-- pv_equiv track=rewrite | github.com/danilobatistaqueiroz/search-in-dictionaries | pons.py | has_same_word
-- ===== SOURCE A (Python) =====
-- def has_same_word(definition,word):
--     pos = -1
--     size = len(word)
--     definition = definition.lower()
--     while True:
--         pos = definition.find(word,pos+1)
--         if pos == -1:
--             break
--         after_word = definition[pos+size:pos+size+1]
--         if ': ;,.-="_)(*!?+/[]'.find(after_word) > -1:
--             if pos > 0:
--                 if ': ;,.-="_)(*!?+/[]'.find(definition[pos-1:pos]) > -1:
--                     return True
--             else:
--                 return True
--     return False
-- ===== SOURCE B (Python) =====
-- _DELIMS = set(': ;,.-="_)(*!?+/[]')
--
-- def has_same_word(definition, word):
--     d = definition.lower()
--     n, m = len(d), len(word)
--     return any(
--         d[i:i + m] == word
--         and (i == 0 or d[i - 1] in _DELIMS)
--         and (i + m == n or d[i + m] in _DELIMS)
--         for i in range(n - m + 1)
--     )
-- ===== Notes on version B (the rewrite author's own statement) =====
-- stated objective: simpler
-- what changed: A's while-loop of repeated str.find calls with break/early-return boundary re-checks is replaced by a single any() over every start position, testing slice equality and a delimiter-or-edge boundary predicate on both sides.
import Mathlib
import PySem

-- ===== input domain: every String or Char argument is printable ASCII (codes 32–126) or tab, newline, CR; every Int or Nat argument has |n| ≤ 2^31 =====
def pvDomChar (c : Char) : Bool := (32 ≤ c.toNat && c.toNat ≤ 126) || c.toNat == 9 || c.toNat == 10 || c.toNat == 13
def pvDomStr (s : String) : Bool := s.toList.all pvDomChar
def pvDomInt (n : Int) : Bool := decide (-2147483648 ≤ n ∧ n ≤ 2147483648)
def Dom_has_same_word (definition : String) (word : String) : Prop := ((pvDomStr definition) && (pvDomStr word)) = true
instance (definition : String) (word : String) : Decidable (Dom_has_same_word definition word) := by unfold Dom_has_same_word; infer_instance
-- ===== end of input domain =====

-- B replaces A's repeated str.find loop (with its break/early-return boundary re-checks) by a
-- single any() over all start positions with a boundary predicate; objective: simpler, not faster.

-- ===== PORT A =====
def pvDelims : List Char := ": ;,.-=\"_)(*!?+/[]".toList

-- A's 'while True' loop; the fuel argument only makes it total (pos strictly increases each
-- iteration, so d.length + 2 iterations always suffice — proved in pv_loop_iff below).
def pvHswLoop (d w : List Char) (size : Int) (pos : Int) : Nat → Bool
  | 0 => false
  | fuel + 1 =>
    let p := PySem.Chars.findFrom d w (pos + 1)
    if p = -1 then false
    else
      let after := PySem.Chars.slice d (some (p + size)) (some (p + size + 1))
      if PySem.Chars.find pvDelims after > -1 then
        if p > 0 then
          if PySem.Chars.find pvDelims (PySem.Chars.slice d (some (p - 1)) (some p)) > -1 then
            true
          else pvHswLoop d w size p fuel
        else true
      else pvHswLoop d w size p fuel

def has_same_word (definition : String) (word : String) : Bool :=
  let size : Int := ((word.toList.length : Nat) : Int)
  let d := PySem.Chars.lower definition.toList
  pvHswLoop d word.toList size (-1) (d.length + 2)

-- ===== PORT B =====
def pvDelimSet : PySem.Set Char := PySem.Set.ofList ": ;,.-=\"_)(*!?+/[]".toList

-- Source B's any(...) over range(n - m + 1); the single-char indexings d[i-1] / d[i+m] are in
-- range whenever evaluated (short-circuit), so pyGet? under Option.all is exact there.
def has_same_word_alt (definition : String) (word : String) : Bool :=
  let d := PySem.Chars.lower definition.toList
  let w := word.toList
  let n : Int := (d.length : Int)
  let m : Int := (w.length : Int)
  (PySem.List.pyRange 0 (n - m + 1) 1).any fun i =>
    (PySem.List.slice d (some i) (some (i + m)) == w)
      && (i == 0 || (PySem.List.pyGet? d (i - 1)).all (pvDelimSet.contains ·))
      && (i + m == n || (PySem.List.pyGet? d (i + m)).all (pvDelimSet.contains ·))

-- ===== PRECONDITION & SPEC =====
def Spec_has_same_word (definition : String) (word : String) (out : Bool) : Prop := out = has_same_word_alt definition word
instance (definition : String) (word : String) (out : Bool) : Decidable (Spec_has_same_word definition word out) := by unfold Spec_has_same_word; infer_instance

-- ===== CLAIM (what is proved, stated in full; the proofs are below) =====
def Claim_equal_has_same_word : Prop := ∀ (definition : String) (word : String), Dom_has_same_word definition word → Spec_has_same_word definition word (has_same_word definition word)

-- ===== LEMMAS AND PROOFS =====

-- The common reference predicate: the word occurs at index i of the lowered definition with a
-- delimiter (or the string edge) on both sides.
def pvGood (d w : List Char) (i : Nat) : Prop :=
  i + w.length ≤ d.length ∧ w <+: d.drop i ∧
  (i = 0 ∨ (d[i-1]?).all (fun c => decide (c ∈ pvDelims)) = true) ∧
  (d[i+w.length]?).all (fun c => decide (c ∈ pvDelims)) = true

lemma pv_contains_eq (c : Char) :
    pvDelimSet.contains c = decide (c ∈ pvDelims) := by
  have h : (pvDelimSet : List Char) = pvDelims := by decide
  show List.contains (pvDelimSet : List Char) c = decide (c ∈ pvDelims)
  rw [h, List.contains_eq_mem]

theorem pv_alt_iff (df wd : String) :
    has_same_word_alt df wd = true ↔
      ∃ i : Nat, pvGood (PySem.Chars.lower df.toList) wd.toList i := by
  unfold has_same_word_alt
  set d := PySem.Chars.lower df.toList with hd
  set w := wd.toList with hw
  rw [List.any_eq_true]
  constructor
  · rintro ⟨i, hmem, hp⟩
    rw [PySem.List.mem_pyRange_one] at hmem
    obtain ⟨h0, h1⟩ := hmem
    lift i to Nat using h0 with j
    have hjm : j + w.length ≤ d.length := by omega
    refine ⟨j, ?_⟩
    simp only [Bool.and_eq_true, beq_iff_eq] at hp
    obtain ⟨⟨hslice, hbefore⟩, hafter⟩ := hp
    rw [PySem.List.slice_natCast_add] at hslice
    refine ⟨hjm, ?_, ?_, ?_⟩
    · rw [List.prefix_iff_eq_take]; exact hslice.symm
    · by_cases hj0 : j = 0
      · exact Or.inl hj0
      · right
        have h : (PySem.List.pyGet? d ((j : Int) - 1)).all (fun x => pvDelimSet.contains x) = true := by
          rcases Bool.or_eq_true_iff.mp hbefore with h | h
          · exact absurd (by exact_mod_cast beq_iff_eq.mp h) hj0
          · exact h
        have hcast : ((j : Int) - 1) = ((j - 1 : Nat) : Int) := by omega
        rw [hcast, PySem.List.pyGet?_natCast] at h
        simpa [pv_contains_eq] using h
    · by_cases hend : j + w.length = d.length
      · have : d[j + w.length]? = none := by
          rw [List.getElem?_eq_none_iff]; omega
        simp [this]
      · have h : (PySem.List.pyGet? d ((j : Int) + (w.length : Int))).all (fun x => pvDelimSet.contains x) = true := by
          rcases Bool.or_eq_true_iff.mp hafter with h | h
          · exact absurd (by exact_mod_cast beq_iff_eq.mp h) hend
          · exact h
        have hcast : ((j : Int) + (w.length : Int)) = ((j + w.length : Nat) : Int) := by push_cast; ring
        rw [hcast, PySem.List.pyGet?_natCast] at h
        simpa [pv_contains_eq] using h
  · rintro ⟨j, hjm, hpre, hbef, haft⟩
    refine ⟨(j : Int), ?_, ?_⟩
    · rw [PySem.List.mem_pyRange_one]
      exact ⟨Int.natCast_nonneg j, by omega⟩
    · simp only [Bool.and_eq_true, beq_iff_eq]
      refine ⟨⟨?_, ?_⟩, ?_⟩
      · rw [PySem.List.slice_natCast_add]
        rw [List.prefix_iff_eq_take] at hpre
        exact hpre.symm
      · by_cases hj0 : j = 0
        · apply Bool.or_eq_true_iff.mpr; left; simp [hj0]
        · apply Bool.or_eq_true_iff.mpr; right
          rcases hbef with h | h
          · exact absurd h hj0
          · have hcast : ((j : Int) - 1) = ((j - 1 : Nat) : Int) := by omega
            rw [hcast, PySem.List.pyGet?_natCast]
            simpa [pv_contains_eq] using h
      · by_cases hend : j + w.length = d.length
        · apply Bool.or_eq_true_iff.mpr; left; rw [beq_iff_eq]; omega
        · apply Bool.or_eq_true_iff.mpr; right
          have hcast : ((j : Int) + (w.length : Int)) = ((j + w.length : Nat) : Int) := by push_cast; ring
          rw [hcast, PySem.List.pyGet?_natCast]
          simpa [pv_contains_eq] using haft

lemma pv_findFrom_past (s sub : List Char) (k : Nat) (h : s.length < k) :
    PySem.Chars.findFrom s sub (k : Int) none = -1 := by
  simp [PySem.Chars.findFrom]
  omega

lemma pv_after_iff (d : List Char) (k : Nat) :
    (PySem.Chars.find pvDelims (PySem.Chars.slice d (some (k : Int)) (some ((k : Int) + 1))) > -1) ↔
      (d[k]?).all (fun c => decide (c ∈ pvDelims)) = true := by
  rw [show ((k : Int) + 1) = ((k + 1 : Nat) : Int) by push_cast; ring]
  rw [PySem.Chars.slice_eq_listSlice, PySem.List.slice_natCast]
  have h1 : k + 1 - k = 1 := by omega
  rw [h1, List.take_one, List.head?_drop]
  cases h : d[k]? with
  | none => simp [PySem.Chars.find_nil]
  | some c =>
      simp only [Option.toList, Option.all]
      constructor
      · intro hgt
        have : (0:Int) ≤ PySem.Chars.find pvDelims [c] := by omega
        rw [PySem.Chars.find_nonneg_iff, List.singleton_infix_iff] at this
        simpa using this
      · intro hc
        have : c ∈ pvDelims := by simpa using hc
        have : (0:Int) ≤ PySem.Chars.find pvDelims [c] := by
          rw [PySem.Chars.find_nonneg_iff, List.singleton_infix_iff]; exact this
        omega



lemma pv_infix_of_prefix_drop (d w : List Char) (k i : Nat) (hki : k ≤ i)
    (h : w <+: d.drop i) : w <:+: d.drop k := by
  have hdd : (d.drop k).drop (i - k) = d.drop i := by
    rw [List.drop_drop]; congr 1; omega
  exact (hdd ▸ h).isInfix.trans (List.drop_suffix (i - k) (d.drop k)).isInfix

theorem pv_loop_iff (d w : List Char) (fuel : Nat) : ∀ (k : Nat),
    d.length + 1 ≤ k + fuel →
    (pvHswLoop d w ((w.length : Nat) : Int) ((k : Int) - 1) fuel = true ↔
      ∃ i : Nat, k ≤ i ∧ pvGood d w i) := by
  induction fuel with
  | zero =>
      intro k hf
      simp only [pvHswLoop, Bool.false_eq_true, false_iff]
      rintro ⟨i, hki, hg⟩
      exact absurd hg.1 (by omega)
  | succ fuel ih =>
      intro k hf
      have hk1 : ((k : Int) - 1 + 1) = (k : Int) := by ring
      simp only [pvHswLoop]
      rw [hk1]
      by_cases hk : k ≤ d.length
      · by_cases hp : PySem.Chars.findFrom d w (k : Int) none = -1
        · rw [if_pos hp]
          simp only [Bool.false_eq_true, false_iff]
          rintro ⟨i, hki, hg⟩
          rw [PySem.Chars.findFrom_natCast_eq_neg_one_iff d w k hk] at hp
          exact hp (pv_infix_of_prefix_drop d w k i hki hg.2.1)
        · -- an occurrence was found at q
          obtain ⟨hge, hprefix, hmin⟩ := PySem.Chars.findFrom_natCast_spec d w k hk hp
          have hf0 : (0:Int) ≤ PySem.Chars.findFrom d w (k : Int) none :=
            le_trans (Int.natCast_nonneg k) hge
          have hfq : PySem.Chars.findFrom d w (k : Int) none =
              (((PySem.Chars.findFrom d w (k : Int) none).toNat : Nat) : Int) :=
            (Int.toNat_of_nonneg hf0).symm
          rw [hfq] at hge hmin ⊢
          generalize hq : (PySem.Chars.findFrom d w (k : Int) none).toNat = q at *
          have hpref : w <+: d.drop q := hprefix
          have hkq : k ≤ q := by exact_mod_cast hge
          have hqlen : q ≤ d.length := by
            have h1 := PySem.Chars.findFrom_natCast d w k hk
            have h2 := PySem.Chars.find_le_length (d.drop k) w
            rw [List.length_drop] at h2
            by_cases hcc : PySem.Chars.find (d.drop k) w = -1
            · rw [if_pos hcc] at h1; rw [h1] at hfq; omega
            · rw [if_neg hcc] at h1; rw [h1] at hfq; omega
          have hqm : q + w.length ≤ d.length := by
            have := hpref.length_le
            rw [List.length_drop] at this
            omega
          rw [if_neg (by omega : ¬ ((q : Int) = -1))]
          have haiff : (PySem.Chars.find pvDelims
              (PySem.Chars.slice d (some ((q:Int) + (w.length : Nat))) (some ((q:Int) + (w.length : Nat) + 1))) > -1) ↔
              (d[q + w.length]?).all (fun c => decide (c ∈ pvDelims)) = true := by
            rw [show ((q:Int) + ((w.length : Nat) : Int)) = ((q + w.length : Nat) : Int) by push_cast; ring]
            exact pv_after_iff d (q + w.length)
          by_cases haf : (d[q + w.length]?).all (fun c => decide (c ∈ pvDelims)) = true
          · rw [if_pos (haiff.mpr haf)]
            by_cases hq0 : q = 0
            · rw [if_neg (by omega : ¬ ((q:Int) > 0))]
              simp only [true_iff]
              exact ⟨q, hkq, hqm, hpref, Or.inl hq0, haf⟩
            · rw [if_pos (by omega : ((q:Int) > 0))]
              have hbiff : (PySem.Chars.find pvDelims
                  (PySem.Chars.slice d (some ((q:Int) - 1)) (some (q:Int))) > -1) ↔
                  (d[q - 1]?).all (fun c => decide (c ∈ pvDelims)) = true := by
                rw [show ((q:Int) - 1) = ((q - 1 : Nat) : Int) by omega,
                    show ((q:Int)) = (((q - 1 : Nat) : Int) + 1) by omega]
                exact pv_after_iff d (q - 1)
              by_cases hbf : (d[q - 1]?).all (fun c => decide (c ∈ pvDelims)) = true
              · rw [if_pos (hbiff.mpr hbf)]
                simp only [true_iff]
                exact ⟨q, hkq, hqm, hpref, Or.inr hbf, haf⟩
              · rw [if_neg (fun h => hbf (hbiff.mp h))]
                rw [show ((q : Int)) = (((q+1 : Nat) : Int) - 1) by push_cast; ring,
                    ih (q+1) (by omega)]
                constructor
                · rintro ⟨i, hqi, hg⟩; exact ⟨i, by omega, hg⟩
                · rintro ⟨i, hki, hg⟩
                  refine ⟨i, ?_, hg⟩
                  rcases Nat.lt_or_ge i q with hlt | hge'
                  · exact absurd hg.2.1 (hmin i hki hlt)
                  · rcases Nat.eq_or_lt_of_le hge' with heq | hlt'
                    · exfalso
                      rcases hg.2.2.1 with h0 | hb
                      · omega
                      · rw [heq] at hbf; exact hbf hb
                    · omega
          · rw [if_neg (fun h => haf (haiff.mp h))]
            rw [show ((q : Int)) = (((q+1 : Nat) : Int) - 1) by push_cast; ring,
                ih (q+1) (by omega)]
            constructor
            · rintro ⟨i, hqi, hg⟩; exact ⟨i, by omega, hg⟩
            · rintro ⟨i, hki, hg⟩
              refine ⟨i, ?_, hg⟩
              rcases Nat.lt_or_ge i q with hlt | hge'
              · exact absurd hg.2.1 (hmin i hki hlt)
              · rcases Nat.eq_or_lt_of_le hge' with heq | hlt'
                · exfalso; rw [heq] at haf; exact haf hg.2.2.2
                · omega
      · have hp : PySem.Chars.findFrom d w (k : Int) none = -1 :=
          pv_findFrom_past d w k (by omega)
        rw [if_pos hp]
        simp only [Bool.false_eq_true, false_iff]
        rintro ⟨i, hki, hg⟩
        exact absurd hg.1 (by omega)

-- ===== VERDICT (by name: the statement is the Claim_ definition above) =====
theorem has_same_word_spec : Claim_equal_has_same_word := by
  intro df wd _
  unfold Spec_has_same_word
  rw [Bool.eq_iff_iff, has_same_word, pv_alt_iff]
  have h := pv_loop_iff (PySem.Chars.lower df.toList) wd.toList
      ((PySem.Chars.lower df.toList).length + 2) 0 (by omega)
  simp only [Nat.cast_zero, zero_sub] at h
  rw [h]
  simp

================================

■ WHAT YOU ARE ASKED TO DO
Please give an exact copy of the entries above, from the line with "[if_pos (haiff.mpr haf)]" down to the line with "exact ⟨q, hkq, hqm, hpref, Or.inl", inclusive, and nothing else.

■ REPLY
          · rw [if_pos (haiff.mpr haf)]
            by_cases hq0 : q = 0
            · rw [if_neg (by omega : ¬ ((q:Int) > 0))]
              simp only [true_iff]
              exact ⟨q, hkq, hqm, hpref, Or.inl hq0, haf⟩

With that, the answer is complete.